Have we found a glimpse of what Chesterton found so elusive—Jesus’ mirth? Is there not some measure of mirth in the man who brings 150 gallons of wine to a party? Any party?
And yet we know this couldn’t have been mirth alone, because something about the whole ordeal troubled him. I wonder if part of the mysterious sorrow we see in Jesus as he performed this miracle stemmed from a sense that this wine was meant for a different wedding—that it belonged to his special reserve, a reserve that still exists out there somewhere, somehow.
Do you suppose those wedding guests were drinking the finest wine ever to pass over the lips of men? Were they drinking the best wine in the history of the world? They couldn’t have known it if they were. Still, I wonder.
One day I will hold a glass of that wine in my hand. (Rev 19:6-9) When I set it down, it will be to dance.
Russ Ramsey is the pastor of Christ Presbyterian Church Cool Springs in Nashville, Tennessee, where he lives with his wife and four children. He grew up in the fields of Indiana and studied at Taylor University and Covenant Theological Seminary (MDiv, ThM). Russ is the author of the Retelling the Story Series (IVP, 2018) and Struck: One Christian’s Reflections on Encountering Death (IVP, 2017).
“Go on, son. Ask that girl to dance.” 🙂 Love it! And the Chesterton quote is a fav. Looking forward to tasting that wine! Reminds me of the fruit ‘in’ the stable from The Last Battle….
Thank you for a lovely meditation. I like to think that the folks who drank that wine were reminded of it every time they took a sip after that. “Well, this wine is pretty good, but it’s nothing like that wine we had at that wedding in Cana.” Looking forward to the new book!
I have often thought it would be a great tradition during the Lord’s Supper to leave one glass full in the presence of everyone–to remind us all that there is One who waits to drink with us at the great wedding feast.
John Eldrege plums this story too in Beautiful Outlaw. Here’s the clip: http://youtu.be/oWbjwqI9-Iw
I love your contrast of the two weddings. Cheers my friend!

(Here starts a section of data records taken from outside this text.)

-- pv_equiv track=rewrite | github.com/shaoLian-LH/astrbot_plugin_article_summary | service/article_summary_service.py | _is_publish_host_denylisted
-- ===== SOURCE A (Python) =====
-- PUBLISH_URL_PUBLIC_HOST_DENYLIST = (
--     "github.com",
--     "githubusercontent.com",
--     "gitlab.com",
--     "gitee.com",
--     "bitbucket.org",
-- )
--
-- def _is_publish_host_denylisted(host: str) -> bool:
--     normalized = str(host or "").strip().lower().strip(".")
--     if not normalized:
--         return False
--     for blocked in PUBLISH_URL_PUBLIC_HOST_DENYLIST:
--         if normalized == blocked or normalized.endswith(f".{blocked}"):
--             return True
--     return False
-- ===== SOURCE B (Python) =====
-- PUBLISH_URL_PUBLIC_HOST_DENYLIST = (
--     "github.com",
--     "githubusercontent.com",
--     "gitlab.com",
--     "gitee.com",
--     "bitbucket.org",
-- )
--
-- _PUBLISH_HOST_DENYSET = frozenset(PUBLISH_URL_PUBLIC_HOST_DENYLIST)
--
--
-- def _is_publish_host_denylisted(host: str) -> bool:
--     normalized = str(host or "").strip().lower().strip(".")
--     if not normalized:
--         return False
--     if normalized in _PUBLISH_HOST_DENYSET:
--         return True
--     for i, ch in enumerate(normalized):
--         if ch == "." and normalized[i + 1:] in _PUBLISH_HOST_DENYSET:
--             return True
--     return False
-- ===== Notes on version B (the rewrite author's own statement) =====
-- stated objective: idiomatic
-- what changed: B inverts the loop: instead of scanning the denylist tuple and testing the host with endswith for each entry, it builds a frozenset of the denylist once and walks the host's dot boundaries, testing each dot-suffix for set membership.
import Mathlib
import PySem

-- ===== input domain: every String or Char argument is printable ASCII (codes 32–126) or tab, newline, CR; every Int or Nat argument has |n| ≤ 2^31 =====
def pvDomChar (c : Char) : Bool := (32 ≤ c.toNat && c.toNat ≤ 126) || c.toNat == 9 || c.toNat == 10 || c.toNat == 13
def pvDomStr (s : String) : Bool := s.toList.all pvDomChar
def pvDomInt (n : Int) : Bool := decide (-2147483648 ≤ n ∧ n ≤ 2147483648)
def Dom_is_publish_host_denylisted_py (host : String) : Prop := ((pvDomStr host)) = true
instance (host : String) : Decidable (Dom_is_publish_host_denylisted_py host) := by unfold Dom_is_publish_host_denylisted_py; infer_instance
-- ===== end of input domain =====

-- B replaces A's scan of the denylist tuple with endswith by a walk over the host's
-- dot boundaries testing each dot-suffix for membership in a set of the denylist (idiomatic).

-- ===== PORT A =====
-- the module constant PUBLISH_URL_PUBLIC_HOST_DENYLIST, on code points
def pvDenylistChars : List (List Char) :=
  ["github.com".toList, "githubusercontent.com".toList, "gitlab.com".toList,
   "gitee.com".toList, "bitbucket.org".toList]

-- normalized = str(host or "").strip().lower().strip(".")  ('host or ""' is the string itself:
-- a falsy str is "" — so it is the identity here); shared verbatim by A and B, ported once
def pvNormalize (host : String) : List Char :=
  PySem.Chars.stripChars (PySem.Chars.lower (PySem.Chars.strip host.toList)) ['.']

-- the for-loop over the tuple: return True on '==' or '.endswith("." + blocked)', else fall through
def pvLoopA (normalized : List Char) : List (List Char) → Bool
  | [] => false
  | blocked :: rest =>
    if normalized == blocked || PySem.Chars.endswith normalized ('.' :: blocked) then true
    else pvLoopA normalized rest

def is_publish_host_denylisted_py (host : String) : Bool :=
  let normalized := pvNormalize host
  if normalized.isEmpty then false
  else pvLoopA normalized pvDenylistChars

-- ===== PORT B =====
-- _PUBLISH_HOST_DENYSET = frozenset(PUBLISH_URL_PUBLIC_HOST_DENYLIST)
def pvDenySet : PySem.Set (List Char) := PySem.Set.ofList pvDenylistChars

def is_publish_host_denylisted_py_alt (host : String) : Bool :=
  let normalized := pvNormalize host
  if normalized.isEmpty then false
  else if PySem.Set.contains pvDenySet normalized then true
  else (PySem.List.enumerate normalized).any (fun p =>
    p.2 == '.' && PySem.Set.contains pvDenySet (PySem.List.slice normalized (some (p.1 + 1)) none))

-- ===== PRECONDITION & SPEC =====
def Spec_is_publish_host_denylisted_py (host : String) (out : Bool) : Prop := out = is_publish_host_denylisted_py_alt host
instance (host : String) (out : Bool) : Decidable (Spec_is_publish_host_denylisted_py host out) := by unfold Spec_is_publish_host_denylisted_py; infer_instance

-- ===== CLAIM (what is proved, stated in full; the proofs are below) =====
def Claim_equal_is_publish_host_denylisted_py : Prop := ∀ (host : String), Dom_is_publish_host_denylisted_py host → Spec_is_publish_host_denylisted_py host (is_publish_host_denylisted_py host)

-- ===== LEMMAS AND PROOFS =====

-- A's loop is an 'any' over the denylist
theorem pvLoopA_eq_any (l : List (List Char)) (n : List Char) :
    pvLoopA n l = l.any (fun b => n == b || PySem.Chars.endswith n ('.' :: b)) := by
  induction l with
  | nil => rfl
  | cons b rest ih =>
    simp only [pvLoopA, List.any_cons]
    split <;> simp_all

-- a dot-prefixed suffix of n is exactly a suffix starting right after a '.' of n
theorem pvDotSuffix_iff (n b : List Char) :
    ('.' :: b) <:+ n ↔ ∃ (k : Nat), ∃ _ : k < n.length, n[k] = '.' ∧ n.drop (k + 1) = b := by
  constructor
  · rintro ⟨t, rfl⟩
    refine ⟨t.length, by simp, ?_, ?_⟩
    · simp
    · simp
  · rintro ⟨k, h, hc, hd⟩
    refine ⟨n.take k, ?_⟩
    calc n.take k ++ '.' :: b = n.take k ++ n.drop k := by
          rw [List.drop_eq_getElem_cons h, hc, hd]
      _ = n := List.take_append_drop k n

-- the crux: A's denylist scan equals B's dot-suffix walk, on any normalized string
theorem pvCore (n : List Char) :
    pvLoopA n pvDenylistChars =
      (PySem.Set.contains pvDenySet n ||
       (PySem.List.enumerate n).any (fun p =>
         p.2 == '.' && PySem.Set.contains pvDenySet (PySem.List.slice n (some (p.1 + 1)) none))) := by
  rw [Bool.eq_iff_iff]
  rw [pvLoopA_eq_any]
  simp only [List.any_eq_true, Bool.or_eq_true, Bool.and_eq_true, beq_iff_eq,
    PySem.Chars.endswith_iff, PySem.Set.contains_iff, pvDenySet, PySem.Set.mem_ofList,
    PySem.List.mem_enumerate_iff]
  constructor
  · rintro ⟨b, hb, hcase⟩
    rcases hcase with rfl | hsuf
    · exact Or.inl hb
    · rcases (pvDotSuffix_iff n b).mp hsuf with ⟨k, hk, hc, hd⟩
      refine Or.inr ⟨(0 + (k : Int), n[k]), ⟨k, hk, rfl⟩, hc, ?_⟩
      rw [show (0 + (k : Int)) + 1 = ((k + 1 : Nat) : Int) by push_cast; ring]
      rw [PySem.List.slice_from_natCast, hd]
      exact hb
  · rintro (hn | ⟨p, ⟨k, hk, rfl⟩, hc, hs⟩)
    · exact ⟨n, hn, Or.inl rfl⟩
    · rw [show (0 + (k : Int)) + 1 = ((k + 1 : Nat) : Int) by push_cast; ring,
        PySem.List.slice_from_natCast] at hs
      exact ⟨n.drop (k + 1), hs, Or.inr ((pvDotSuffix_iff n _).mpr ⟨k, hk, hc, rfl⟩)⟩

-- ===== VERDICT (by name: the statement is the Claim_ definition above) =====
theorem is_publish_host_denylisted_py_spec : Claim_equal_is_publish_host_denylisted_py := by
  intro host _
  unfold Spec_is_publish_host_denylisted_py is_publish_host_denylisted_py is_publish_host_denylisted_py_alt
  by_cases h : (pvNormalize host).isEmpty <;> simp [h, pvCore]
-- content phase of A equals B's flattened first-match pass
theorem content_phase_eq (cu : String) :
    (if PySem.Str.isIn "IDENTIFICATION DIVISION" cu || PySem.Str.isIn "PROGRAM-ID" cu || PySem.Str.isIn "WORKING-STORAGE" cu then
       some [("type", "cobol"), ("description", "COBOL Program (detected from content)"), ("agent", "code_parser"), ("confidence", "medium")]
     else if PySem.Str.isIn "//JOB " cu || PySem.Str.isIn "//EXEC " cu || PySem.Str.isIn "//DD " cu then
       some [("type", "jcl"), ("description", "JCL Job (detected from content)"), ("agent", "code_parser"), ("confidence", "medium")]
     else if PySem.Str.isIn "CREATE TABLE" cu || PySem.Str.isIn "SELECT " cu || PySem.Str.isIn "INSERT INTO" cu then
       some [("type", "sql"), ("description", "SQL Script (detected from content)"), ("agent", "db2_comparator"), ("confidence", "medium")]
     else none)
    = (match pvB_KW_RULES.find? (fun r => PySem.Str.isIn r.1 cu) with
       | some r => some (pvB_result r.2.1 r.2.2.1 r.2.2.2 "medium")
       | none => none) := by
  simp only [pvB_KW_RULES, List.find?_cons, List.find?_nil]
  cases k1 : PySem.Str.isIn "IDENTIFICATION DIVISION" cu
  case true => simp only [k1]; simp [pvB_result]
  case false =>
    simp only [k1]
    cases k2 : PySem.Str.isIn "PROGRAM-ID" cu
    case true => simp only [k2]; simp [pvB_result]
    case false =>
      simp only [k2]
      cases k3 : PySem.Str.isIn "WORKING-STORAGE" cu
      case true => simp only [k3]; simp [pvB_result]
      case false =>
        simp only [k3]
        cases k4 : PySem.Str.isIn "//JOB " cu
        case true => simp only [k4]; simp [pvB_result]
        case false =>
          simp only [k4]
          cases k5 : PySem.Str.isIn "//EXEC " cu
          case true => simp only [k5]; simp [pvB_result]
          case false =>
            simp only [k5]
            cases k6 : PySem.Str.isIn "//DD " cu
            case true => simp only [k6]; simp [pvB_result]
            case false =>
              simp only [k6]
              cases k7 : PySem.Str.isIn "CREATE TABLE" cu
              case true => simp only [k7]; simp [pvB_result]
              case false =>
                simp only [k7]
                cases k8 : PySem.Str.isIn "SELECT " cu
                case true => simp only [k8]; simp [pvB_result]
                case false =>
                  simp only [k8]
                  cases k9 : PySem.Str.isIn "INSERT INTO" cu
                  case true => simp only [k9]; simp [pvB_result]
                  case false =>
                    simp only [k9]
                    simp

-- ===== VERDICT (by name: the statement is the Claim_ definition above) =====
theorem detect_mainframe_file_type_spec : Claim_equal_detect_mainframe_file_type := by
  intro filename content _
  unfold Spec_detect_mainframe_file_type
  show detect_mainframe_file_type filename content = _
  simp only [detect_mainframe_file_type, detect_mainframe_file_type_alt]
  rw [ext_phase_eq]
  cases hE : pvB_extOf (PySem.Str.lower filename).toList with
  | some e =>
      simp only [hE]
      cases hG : pvB_EXT_MAP.get? e with
      | some r => simp
      | none =>
          simp only [hG]
          cases content with
          | none => simp [pvB_result]
          | some c =>
              by_cases hc : c = ""
              · simp [hc, pvB_result]
              · simp only [if_neg hc, content_phase_eq (PySem.Str.upper c)]
                cases pvB_KW_RULES.find? (fun r => PySem.Str.isIn r.1 (PySem.Str.upper c)) <;> simp [pvB_result]
  | none =>
      simp only [hE]
      cases content with
      | none => simp [pvB_result]
      | some c =>
          by_cases hc : c = ""
          · simp [hc, pvB_result]
          · simp only [if_neg hc, content_phase_eq (PySem.Str.upper c)]
            cases pvB_KW_RULES.find? (fun r => PySem.Str.isIn r.1 (PySem.Str.upper c)) <;> simp [pvB_result]
-- pv_equiv track=rewrite | github.com/Akylas/alpimaps_data_generator | scripts/utils/tilemask.py | _tileMaskTiles
-- ===== SOURCE A (Python) =====
-- def _buildTiles(x, y, zoom, maxZoom):
--   if zoom > maxZoom:
--     return []
--   tiles = [(x, y, zoom)]
--   tiles += _buildTiles(x * 2 + 0, y * 2 + 0, zoom + 1, maxZoom)
--   tiles += _buildTiles(x * 2 + 1, y * 2 + 0, zoom + 1, maxZoom)
--   tiles += _buildTiles(x * 2 + 0, y * 2 + 1, zoom + 1, maxZoom)
--   tiles += _buildTiles(x * 2 + 1, y * 2 + 1, zoom + 1, maxZoom)
--   return tiles
--
-- def _tileMaskTiles(x, y, zoom, maxZoom, data):
--   submask = data.pop(0)
--   tiles = [(x, y, zoom)] if data.pop(0) else []
--   if submask:
--     tiles += _tileMaskTiles(x * 2 + 0, y * 2 + 0, zoom + 1, maxZoom, data)
--     tiles += _tileMaskTiles(x * 2 + 1, y * 2 + 0, zoom + 1, maxZoom, data)
--     tiles += _tileMaskTiles(x * 2 + 0, y * 2 + 1, zoom + 1, maxZoom, data)
--     tiles += _tileMaskTiles(x * 2 + 1, y * 2 + 1, zoom + 1, maxZoom, data)
--   elif maxZoom is not None:
--     if maxZoom > zoom and (x, y, zoom) in tiles:
--       tiles = _buildTiles(x, y, zoom, maxZoom)
--   return tiles
-- ===== SOURCE B (Python) =====
-- def _buildTiles(x, y, zoom, maxZoom):
--     tiles = []
--     stack = [(x, y, zoom)]
--     while stack:
--         cx, cy, cz = stack.pop()
--         if cz > maxZoom:
--             continue
--         tiles.append((cx, cy, cz))
--         stack.append((cx * 2 + 1, cy * 2 + 1, cz + 1))
--         stack.append((cx * 2, cy * 2 + 1, cz + 1))
--         stack.append((cx * 2 + 1, cy * 2, cz + 1))
--         stack.append((cx * 2, cy * 2, cz + 1))
--     return tiles
--
-- def _tileMaskTiles(x, y, zoom, maxZoom, data):
--     tiles = []
--     stack = [(x, y, zoom)]
--     while stack:
--         cx, cy, cz = stack.pop()
--         submask = data.pop(0)
--         present = data.pop(0)
--         if submask:
--             if present:
--                 tiles.append((cx, cy, cz))
--             stack.append((cx * 2 + 1, cy * 2 + 1, cz + 1))
--             stack.append((cx * 2, cy * 2 + 1, cz + 1))
--             stack.append((cx * 2 + 1, cy * 2, cz + 1))
--             stack.append((cx * 2, cy * 2, cz + 1))
--         elif present:
--             if maxZoom is not None and maxZoom > cz:
--                 tiles.extend(_buildTiles(cx, cy, cz, maxZoom))
--             else:
--                 tiles.append((cx, cy, cz))
--     return tiles
-- ===== Notes on version B (the rewrite author's own statement) =====
-- stated objective: alternative
-- what changed: Recursion (four recursive calls per node, concatenating subtree result lists) is replaced by a single iterative loop over an explicit work-stack with one preorder output accumulator; the _buildTiles helper is likewise rewritten as a stack loop.
import Mathlib
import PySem

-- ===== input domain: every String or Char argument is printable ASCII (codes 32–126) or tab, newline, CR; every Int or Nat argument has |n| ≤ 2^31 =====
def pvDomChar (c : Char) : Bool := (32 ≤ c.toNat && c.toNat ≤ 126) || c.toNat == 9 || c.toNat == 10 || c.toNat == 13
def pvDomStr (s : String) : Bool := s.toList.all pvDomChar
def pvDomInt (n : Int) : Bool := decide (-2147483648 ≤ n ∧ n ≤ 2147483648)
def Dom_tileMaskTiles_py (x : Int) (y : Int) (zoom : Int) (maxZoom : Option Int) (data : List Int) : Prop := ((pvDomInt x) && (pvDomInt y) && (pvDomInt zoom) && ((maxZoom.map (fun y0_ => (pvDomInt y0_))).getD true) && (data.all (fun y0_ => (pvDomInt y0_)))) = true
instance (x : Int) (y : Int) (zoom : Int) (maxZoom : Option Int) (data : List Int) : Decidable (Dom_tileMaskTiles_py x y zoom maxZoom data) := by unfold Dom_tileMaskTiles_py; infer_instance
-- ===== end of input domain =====

-- B replaces A's recursion by an explicit work-stack DFS (same preorder output); equivalence is about the
-- RETURN value only — both Pythons consume the same prefix of `data` in place via pop(0).


-- ===== PORT A =====
-- _buildTiles (A): recursive preorder expansion
def buildTiles_py (x : Int) (y : Int) (zoom : Int) (maxZoom : Int) : List (Int × Int × Int) :=
  if zoom > maxZoom then []
  else
    (x, y, zoom) ::
      (buildTiles_py (x * 2 + 0) (y * 2 + 0) (zoom + 1) maxZoom ++
       (buildTiles_py (x * 2 + 1) (y * 2 + 0) (zoom + 1) maxZoom ++
        (buildTiles_py (x * 2 + 0) (y * 2 + 1) (zoom + 1) maxZoom ++
         buildTiles_py (x * 2 + 1) (y * 2 + 1) (zoom + 1) maxZoom)))
termination_by (maxZoom + 1 - zoom).toNat
decreasing_by all_goals omega

-- _tileMaskTiles (A), state-passing: `data` is threaded (pop(0) = take head), `none` = IndexError
-- (pop from exhausted data); fuel := data.length + 1 only makes the recursion structural — each level
-- consumes two list elements before recursing, so fuel can never run out before `data` does.
def tileMaskGoA : Nat → Int → Int → Int → Option Int → List Int → Option (List (Int × Int × Int) × List Int)
  | _, _, _, _, _, [] => none
  | _, _, _, _, _, [_] => none
  | 0, _, _, _, _, _ :: _ :: _ => none
  | f + 1, x, y, zoom, maxZoom, submask :: pr :: rest =>
    let tiles : List (Int × Int × Int) := if pr ≠ 0 then [(x, y, zoom)] else []
    if submask ≠ 0 then
      match tileMaskGoA f (x * 2 + 0) (y * 2 + 0) (zoom + 1) maxZoom rest with
      | none => none
      | some (t1, d1) =>
        match tileMaskGoA f (x * 2 + 1) (y * 2 + 0) (zoom + 1) maxZoom d1 with
        | none => none
        | some (t2, d2) =>
          match tileMaskGoA f (x * 2 + 0) (y * 2 + 1) (zoom + 1) maxZoom d2 with
          | none => none
          | some (t3, d3) =>
            match tileMaskGoA f (x * 2 + 1) (y * 2 + 1) (zoom + 1) maxZoom d3 with
            | none => none
            | some (t4, d4) => some (tiles ++ (t1 ++ (t2 ++ (t3 ++ t4))), d4)
    else
      match maxZoom with
      | some mz =>
        if mz > zoom ∧ (x, y, zoom) ∈ tiles then some (buildTiles_py x y zoom mz, rest)
        else some (tiles, rest)
      | none => some (tiles, rest)
-- pv_equiv track=rewrite | github.com/sleticalboy/dailearn | pytest/src/etools/algo_generate_module.py | _typeof_jni
-- ===== SOURCE A (Python) =====
-- types_map = {
--     'int': 'jint I',
--     'XYAIImageFormat': 'jint I',
--     'XYInt32': 'jint I int',
--     'float': 'jfloat F',
--     'XYFloat': 'jfloat F',
--     'XYDouble': 'jdouble D',
--     'XYHandle': 'jlong J',
--     'XYLong': 'jlong J',
--     'XYBool': 'jboolean Z',
--     'XYChar': 'jchar C',
--     'XYShort': 'jshort S',
--     'void': 'void V',
--     'XYVoid': 'void V',
--     # 这个比较特殊，就单独放这了
--     'XYChar*': 'jstring Ljava/lang/String;',
--     'XYString': 'jstring Ljava/lang/String;',
--     'std::string': 'jstring Ljava/lang/String;',
--     # 作为数组类型
--     'std::vector': 'jobject [',
--     'XYAIFrameInfo': 'jobject Lcom/quvideo/mobile/component/common/AIFrameInfo;',
--     'XYAIRect': 'jobject Lcom/quvideo/mobile/component/common/AIRect;',
--     'XYAIRectf': 'jobject Lcom/quvideo/mobile/component/common/AIRectF;',
--     'XYAIPoint': 'jobject Lcom/quvideo/mobile/component/common/AIPoint;',
--     'XYAIPointf': 'jobject Lcom/quvideo/mobile/component/common/AIPointF;',
--     'InitResult': 'jobject Lcom/quvideo/mobile/component/common/AIInitResult;',
--     # c 中定义的枚举和结构体在这里根据代码动态添加
-- }
--
-- def _typeof_jni(pt: str, allow_missed: bool = False) -> str:
--     """
--     获取 jni 数据类型
--     @param pt:
--     @return:
--     """
--     if 'std::vector' in pt:
--         left = pt.find('<')
--         right = pt.find('>')
--         raw_type = pt[left + 1: right]
--         tj = _typeof_jni(raw_type, allow_missed)
--         return tj + 'Array' if tj != '' else tj
--     try:
--         ctype = types_map[pt if pt in types_map else pt.replace('*', '')].split()[0]
--         return ctype + 'Array' if '**' in pt else ctype
--     except KeyError as e:
--         if allow_missed and pt not in types_map:
--             return ''
--         raise e
-- ===== SOURCE B (Python) =====
-- types_map = {
--     'int': 'jint I',
--     'XYAIImageFormat': 'jint I',
--     'XYInt32': 'jint I int',
--     'float': 'jfloat F',
--     'XYFloat': 'jfloat F',
--     'XYDouble': 'jdouble D',
--     'XYHandle': 'jlong J',
--     'XYLong': 'jlong J',
--     'XYBool': 'jboolean Z',
--     'XYChar': 'jchar C',
--     'XYShort': 'jshort S',
--     'void': 'void V',
--     'XYVoid': 'void V',
--     'XYChar*': 'jstring Ljava/lang/String;',
--     'XYString': 'jstring Ljava/lang/String;',
--     'std::string': 'jstring Ljava/lang/String;',
--     'std::vector': 'jobject [',
--     'XYAIFrameInfo': 'jobject Lcom/quvideo/mobile/component/common/AIFrameInfo;',
--     'XYAIRect': 'jobject Lcom/quvideo/mobile/component/common/AIRect;',
--     'XYAIRectf': 'jobject Lcom/quvideo/mobile/component/common/AIRectF;',
--     'XYAIPoint': 'jobject Lcom/quvideo/mobile/component/common/AIPoint;',
--     'XYAIPointf': 'jobject Lcom/quvideo/mobile/component/common/AIPointF;',
--     'InitResult': 'jobject Lcom/quvideo/mobile/component/common/AIInitResult;',
-- }
--
--
-- def _typeof_jni(pt: str, allow_missed: bool = False) -> str:
--     # iterative: peel every vector layer first, counting depth, then one dict lookup and one repeated suffix
--     depth = 0
--     while 'std::vector' in pt:
--         pt = pt[pt.find('<') + 1: pt.find('>')]
--         depth += 1
--     key = pt if pt in types_map else pt.replace('*', '')
--     if key not in types_map:
--         if allow_missed:
--             return ''
--         raise KeyError(key)
--     ctype = types_map[key].split()[0]
--     if '**' in pt:
--         ctype += 'Array'
--     return ctype + 'Array' * depth
-- ===== Notes on version B (the rewrite author's own statement) =====
-- stated objective: simpler
-- what changed: Replaces A's per-layer recursion (which appends the array suffix and re-tests emptiness at every level) with a single while-loop that peels all vector layers counting depth, then one dict lookup and one suffix repeated depth times.
import Mathlib
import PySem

What an awesome thought that Jesus had HIS Bride on his mind during that wedding! And he was looking forward to his own great wedding feast! In the meantime, I’m glad he gave us the presence of His Spirit, who is better than wine (Eph. 5:18)!
Kimberlee Conway Ireton
Beautiful. I look forward to reading the whole collection of reflections when they’re published. (And I’m going to get me a copy of Behold the Lamb right now, even though it’s nowhere near Advent 🙂 )
“I wonder if Mary’s request sounded to him something like, “Go on, son. Ask that girl to dance.”
After about 5 min, I was finally able to move myself past this sentence. Thank you. Beautiful post.